The Sydney diocese has been shaped by the activities and beliefs of many influential people throughout the 20th century:

- T. C. Hammond was an Anglican from Ireland who moved to Australia to become the Principal of Moore Theological College during the 1930s. Hammond's influence was critical as he injected an intellectual Calvinism into his students. The book In Understanding Be Men, a summary of Christian doctrine, was his lasting legacy and it is still in print today.
- David Broughton Knox was Principal of Moore Theological College from 1959 until 1985. Along with Donald Robinson (Vice-Principal from 1959 until 1972), Knox pioneered the study of Biblical theology, which in turn influenced the Sydney Anglican ecclesiology. Knox was strongly opposed to Anglo-Catholic practices in parish ministry. Knox promoted the dominant role of the male, both as head of the house and head of the church.
- John Chapman was Director of Sydney's Department of Evangelism (now Evangelism Ministries) from 1970 until 1995. He used his ability as a public speaker and evangelist to promote local church missions. Evangelism thus became a priority within the Sydney Anglican churches at around the same time that church-going became less important to mainstream Australia. Chapman's influence ensured that Sydney Anglicans were able to mobilise in evangelism to prevent too many people from leaving the churches.
- Billy Graham, the American evangelist, visited Sydney for crusades in 1959, 1968 and 1979. Many who were converted at the 1959 crusade ended up studying at Moore Theological College and entering the ministry, including Peter Jensen and Phillip Jensen (below). The 1959 crusade had a permanent influence on Sydney Anglicans, who placed a great priority on preaching the gospel and calling for a personal decision of faith.

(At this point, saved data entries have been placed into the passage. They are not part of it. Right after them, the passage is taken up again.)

-- ===== VERDICT (by name: the statement is the Claim_ definition above) =====
theorem auction_result_spec : Claim_equal_auction_result := by
  intro l sp r inc _hdom hpre
  obtain ⟨h2, hor⟩ := hpre
  unfold Spec_auction_result
  obtain ⟨w, v, hg1, hg2, htop⟩ := sorted_top2 l h2
  match l, h2 with
  | x :: y :: t, _ =>
  -- B's fold computes the same top two, by uniqueness of Top2
  have hfoldB : (x :: y :: t).foldl topTwoStep (none, none) = (some w, some v) := by
    by_cases hyx : y > x
    · obtain ⟨w', v', heq, htop'⟩ := foldl_topTwo t y x (by omega)
      have htop2 : Top2 (x :: y :: t) w' v' := Top2_perm (List.Perm.swap x y t) htop'
      obtain ⟨hw, hv⟩ := Top2_unique htop htop2
      rw [hw, hv]
      simpa [List.foldl, topTwoStep, hyx] using heq
    · obtain ⟨w', v', heq, htop'⟩ := foldl_topTwo t x y (by omega)
      obtain ⟨hw, hv⟩ := Top2_unique htop htop'
      rw [hw, hv]
      simpa [List.foldl, topTwoStep, hyx] using heq
  have hA : auction_result (x :: y :: t) sp r inc =
      if w < r then 0 else auctionLoop v r w inc ((max v r).toNat + 1) 0 := by
    unfold auction_result
    rw [hg1, hg2]
  rw [hA]
  unfold auction_result_alt
  rw [hfoldB]
  by_cases hwr : w < r
  · simp [hwr]
  · simp only [if_neg hwr]
    have hinc : 0 < inc := by
      rcases hor with h | h
      · exact h
      · exact absurd (h w htop.1) (by omega)
    have hT : (if v > r then v else r) = max v r := by split_ifs <;> omega
    rw [hT]
    set kc := -(PySem.Int.floordiv (-(max v r)) inc) with hkc
    set kf := PySem.Int.floordiv w inc with hkf
    -- the number of increments A's loop performs never exceeds (max v r).toNat
    have hkcb : kc ≤ max 0 (max v r) := by
      have h1 := PySem.Int.le_floordiv_iff_mul_le
        (a := -(max v r)) (b := inc) (q := -(max 0 (max v r))) hinc
      have h2 : max v r ≤ max 0 (max v r) * inc := by
        rcases le_or_gt (max v r) 0 with h | h
        · have : max 0 (max v r) = 0 := by omega
          rw [this]; simpa using h
        · have heq : max 0 (max v r) = max v r := by omega
          rw [heq]; nlinarith
      have := h1.mpr (by linarith)
      omega
    have hM := auctionLoop_closed v r w inc hinc ((max v r).toNat + 1) 0 le_rfl
      (le_max_left 0 _) (by omega)
    have hM' : auctionLoop v r w inc ((max v r).toNat + 1) 0 =
        inc * max 0 (min kc kf) := by simpa using hM
    rw [hM']
    congr 1
    split_ifs <;> omega
-- ===== PRECONDITION & SPEC =====
def Spec_extract_first_email (emails : List String) (out : String) : Prop := out = extract_first_email_alt emails
instance (emails : List String) (out : String) : Decidable (Spec_extract_first_email emails out) := by unfold Spec_extract_first_email; infer_instance

-- ===== CLAIM (what is proved, stated in full; the proofs are below) =====
def Claim_equal_extract_first_email : Prop := ∀ (emails : List String), Dom_extract_first_email emails → Spec_extract_first_email emails (extract_first_email emails)

-- ===== LEMMAS AND PROOFS =====

-- the rank dictionary, as a literal
theorem pvRankDict_eq : pvRankDict = PySem.Dict.mk
    [("info@", 0), ("sales@", 1), ("contact@", 2), ("support@", 3), ("hello@", 4), ("help@", 5)] := by
  decide

theorem pvGetD_cases (s : String) : PySem.Dict.getD pvRankDict s 6 =
    if s = "info@" then 0 else if s = "sales@" then 1 else if s = "contact@" then 2
    else if s = "support@" then 3 else if s = "hello@" then 4 else if s = "help@" then 5 else 6 := by
  rcases eq_or_ne s "info@" with rfl | h1
  · decide
  rcases eq_or_ne s "sales@" with rfl | h2
  · decide
  rcases eq_or_ne s "contact@" with rfl | h3
  · decide
  rcases eq_or_ne s "support@" with rfl | h4
  · decide
  rcases eq_or_ne s "hello@" with rfl | h5
  · decide
  rcases eq_or_ne s "help@" with rfl | h6
  · decide
  simp [pvRankDict_eq, PySem.Dict.getD, PySem.Dict.get?,
    Ne.symm h1, Ne.symm h2, Ne.symm h3, Ne.symm h4, Ne.symm h5, Ne.symm h6, h1, h2, h3, h4, h5, h6]

-- first-occurrence decomposition at '@'
theorem pvDecomp {cs : List Char} (h : '@' ∈ cs) :
    ∃ w t, cs = w ++ '@' :: t ∧ '@' ∉ w := by
  induction cs with
  | nil => cases h
  | cons c cs ih =>
    by_cases hc : c = '@'
    · exact ⟨[], cs, by simp [hc], by simp⟩
    · have : '@' ∈ cs := by
        rcases List.mem_cons.mp h with h' | h'
        · exact absurd (Eq.symm h') hc
        · exact h'
      obtain ⟨w, t, hwt, hw⟩ := ih this
      refine ⟨c :: w, t, by simp [hwt], ?_⟩
      intro hmem
      rcases List.mem_cons.mp hmem with h' | h'
      · exact hc (Eq.symm h')
      · exact hw h'

-- value of s.find('@') on the decomposition
theorem pvFindGo (w t : List Char) (k : Nat) (hw : '@' ∉ w) :
    PySem.Chars.find.go ['@'] (w ++ '@' :: t) k = (k + w.length : Int) := by
  induction w generalizing k with
  | nil => simp [PySem.Chars.find.go, List.isPrefixOf]
  | cons a w ih =>
    have ha : a ≠ '@' := fun h => hw (h ▸ List.mem_cons_self)
    have hw' : '@' ∉ w := fun h => hw (List.mem_cons_of_mem _ h)
    rw [List.cons_append]
    simp only [PySem.Chars.find.go, List.isPrefixOf]
    rw [ih _ hw']
    have hfa : ('@' == a) = false := by simp [Ne.symm ha]
    simp only [hfa, Bool.false_and, if_neg Bool.false_ne_true, List.length_cons]
    push_cast
    ring

-- prefix test against a '@'-terminated pattern is equality of the stems
theorem pvPrefixIff (u : List Char) (hu : '@' ∉ u) :
    ∀ (w : List Char) (t : List Char), '@' ∉ w →
      ((u ++ ['@']).isPrefixOf (w ++ '@' :: t) = true ↔ u = w) := by
  induction u with
  | nil =>
    intro w t hw
    cases w with
    | nil => simp [List.isPrefixOf]
    | cons a w =>
      have ha : a ≠ '@' := fun h => hw (h ▸ List.mem_cons_self)
      simp [List.isPrefixOf, Ne.symm ha]
  | cons b u ih =>
    intro w t hw
    have hb : b ≠ '@' := fun h => hu (h ▸ List.mem_cons_self)
    have hu' : '@' ∉ u := fun h => hu (List.mem_cons_of_mem _ h)
    cases w with
    | nil => simp [List.isPrefixOf, hb]
    | cons a w =>
      have hw' : '@' ∉ w := fun h => hw (List.mem_cons_of_mem _ h)
      have := ih hu' w t hw'
      simp only [List.cons_append, List.isPrefixOf, Bool.and_eq_true, beq_iff_eq]
      constructor
      · rintro ⟨rfl, h2⟩
        rw [(this).mp h2]
      · intro heq
        rw [List.cons.injEq] at heq
        exact ⟨heq.1, (this).mpr heq.2⟩

-- pvRankOf through the decomposition
theorem pvRankOf_decomp (email : String) (w t : List Char)
    (hwt : (PySem.Str.lower email).toList = w ++ '@' :: t) (hw : '@' ∉ w) :
    pvRankOf email = PySem.Dict.getD pvRankDict (String.ofList (w ++ ['@'])) 6 := by
  have hfind : PySem.Str.find (PySem.Str.lower email) "@" = (w.length : Int) := by
    simp only [PySem.Str.find, PySem.Chars.find, hwt]
    have h0 : ("@" : String).toList = ['@'] := rfl
    rw [h0, pvFindGo _ _ _ hw]
    push_cast; ring
  have hslice : PySem.Str.slice (PySem.Str.lower email) none (some ((w.length : Int) + 1))
      = String.ofList (w ++ ['@']) := by
    simp only [PySem.Str.slice, PySem.Chars.slice, hwt]
    have hcast : ((w.length : Int) + 1) = ((w.length + 1 : Nat) : Int) := by push_cast; ring
    rw [hcast, PySem.List.slice_to_natCast, List.take_length_add_append]
    rfl
  unfold pvRankOf
  simp only [hfind]
  rw [if_pos (by omega)]
  rw [hslice]
  rfl

theorem pvRankOf_noAt (email : String) (h : '@' ∉ (PySem.Str.lower email).toList) :
    pvRankOf email = 6 := by
  have hfind : PySem.Str.find (PySem.Str.lower email) "@" = -1 := by
    rw [PySem.Str.find_eq_neg_one_iff]
    have h0 : ("@" : String).toList = ['@'] := rfl
    rw [h0, List.singleton_infix_iff]
    exact h
  unfold pvRankOf
  simp only [hfind]
  rw [if_neg (by omega)]
  rfl

-- core per-email lemma: startswith against prefix number j tests rank = j
theorem pvMatchCore (e : String) (u : List Char) (j : Nat) (hu : '@' ∉ u) (hj : j < 6)
    (hiff : ∀ s : String, PySem.Dict.getD pvRankDict s 6 = j ↔ s = String.ofList (u ++ ['@'])) :
    PySem.Str.startswith (PySem.Str.lower e) (String.ofList (u ++ ['@'])) = (pvRankOf e == j) := by
  simp only [PySem.Str.startswith, PySem.Chars.startswith]
  have htl : (String.ofList (u ++ ['@'])).toList = u ++ ['@'] := by simp
  rw [htl]
  by_cases hm : '@' ∈ (PySem.Str.lower e).toList
  · obtain ⟨w, t, hwt, hw⟩ := pvDecomp hm
    rw [hwt]
    have hr := pvRankOf_decomp e w t hwt hw
    by_cases huw : u = w
    · subst huw
      have h1 : (u ++ ['@']).isPrefixOf (u ++ '@' :: t) = true := (pvPrefixIff u hu u t hw).mpr rfl
      have h2 : pvRankOf e = j := by rw [hr]; exact (hiff _).mpr rfl
      simp [h1, h2]
    · have h1 : (u ++ ['@']).isPrefixOf (w ++ '@' :: t) = false := by
        cases hpre : (u ++ ['@']).isPrefixOf (w ++ '@' :: t) with
        | true => exact absurd ((pvPrefixIff u hu w t hw).mp hpre) huw
        | false => rfl
      have h2 : pvRankOf e ≠ j := by
        rw [hr]
        intro hj'
        have hofl := (hiff _).mp hj'
        have : w ++ ['@'] = u ++ ['@'] := String.ofList_inj.mp hofl
        exact huw (List.append_cancel_right this).symm
      simp [h1, h2]
  · have h1 : (u ++ ['@']).isPrefixOf ((PySem.Str.lower e).toList) = false := by
      cases hpre : (u ++ ['@']).isPrefixOf ((PySem.Str.lower e).toList) with
      | true =>
        have hpref := List.isPrefixOf_iff_prefix.mp hpre
        exact absurd (hpref.subset (by simp)) hm
      | false => rfl
    have h2 : pvRankOf e = 6 := pvRankOf_noAt e hm
    have h3 : (6 : Nat) ≠ j := by omega
    rw [h1, h2]
    simp [h3]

- John Stott, the English preacher and former rector of All Souls, Langham Place, visited Australia many times during the 1960s, 1970s and 1980s. He introduced Sydney Anglicans to expository preaching as the main method of preaching sermons. Thus many Anglican churches in Sydney are regularly exposed to a preaching style that works through Bible passages, explains them and applies them to everyday life. Rather than preaching topical or theological sermons, Sydney Anglican preachers are more likely to preach systematically through verses, chapters and books of the Bible. However, prominent figures within the influential Anglican Church League have criticised Stott for supporting the doctrine of Annihilationism.
- Peter Jensen entered Moore Theological College in the late 1960s and was appointed principal in 1985. In 2001 he was elected Archbishop of Sydney and he immediately called on all churches in the Sydney diocese to aim to reach 10% of their communities by 2012.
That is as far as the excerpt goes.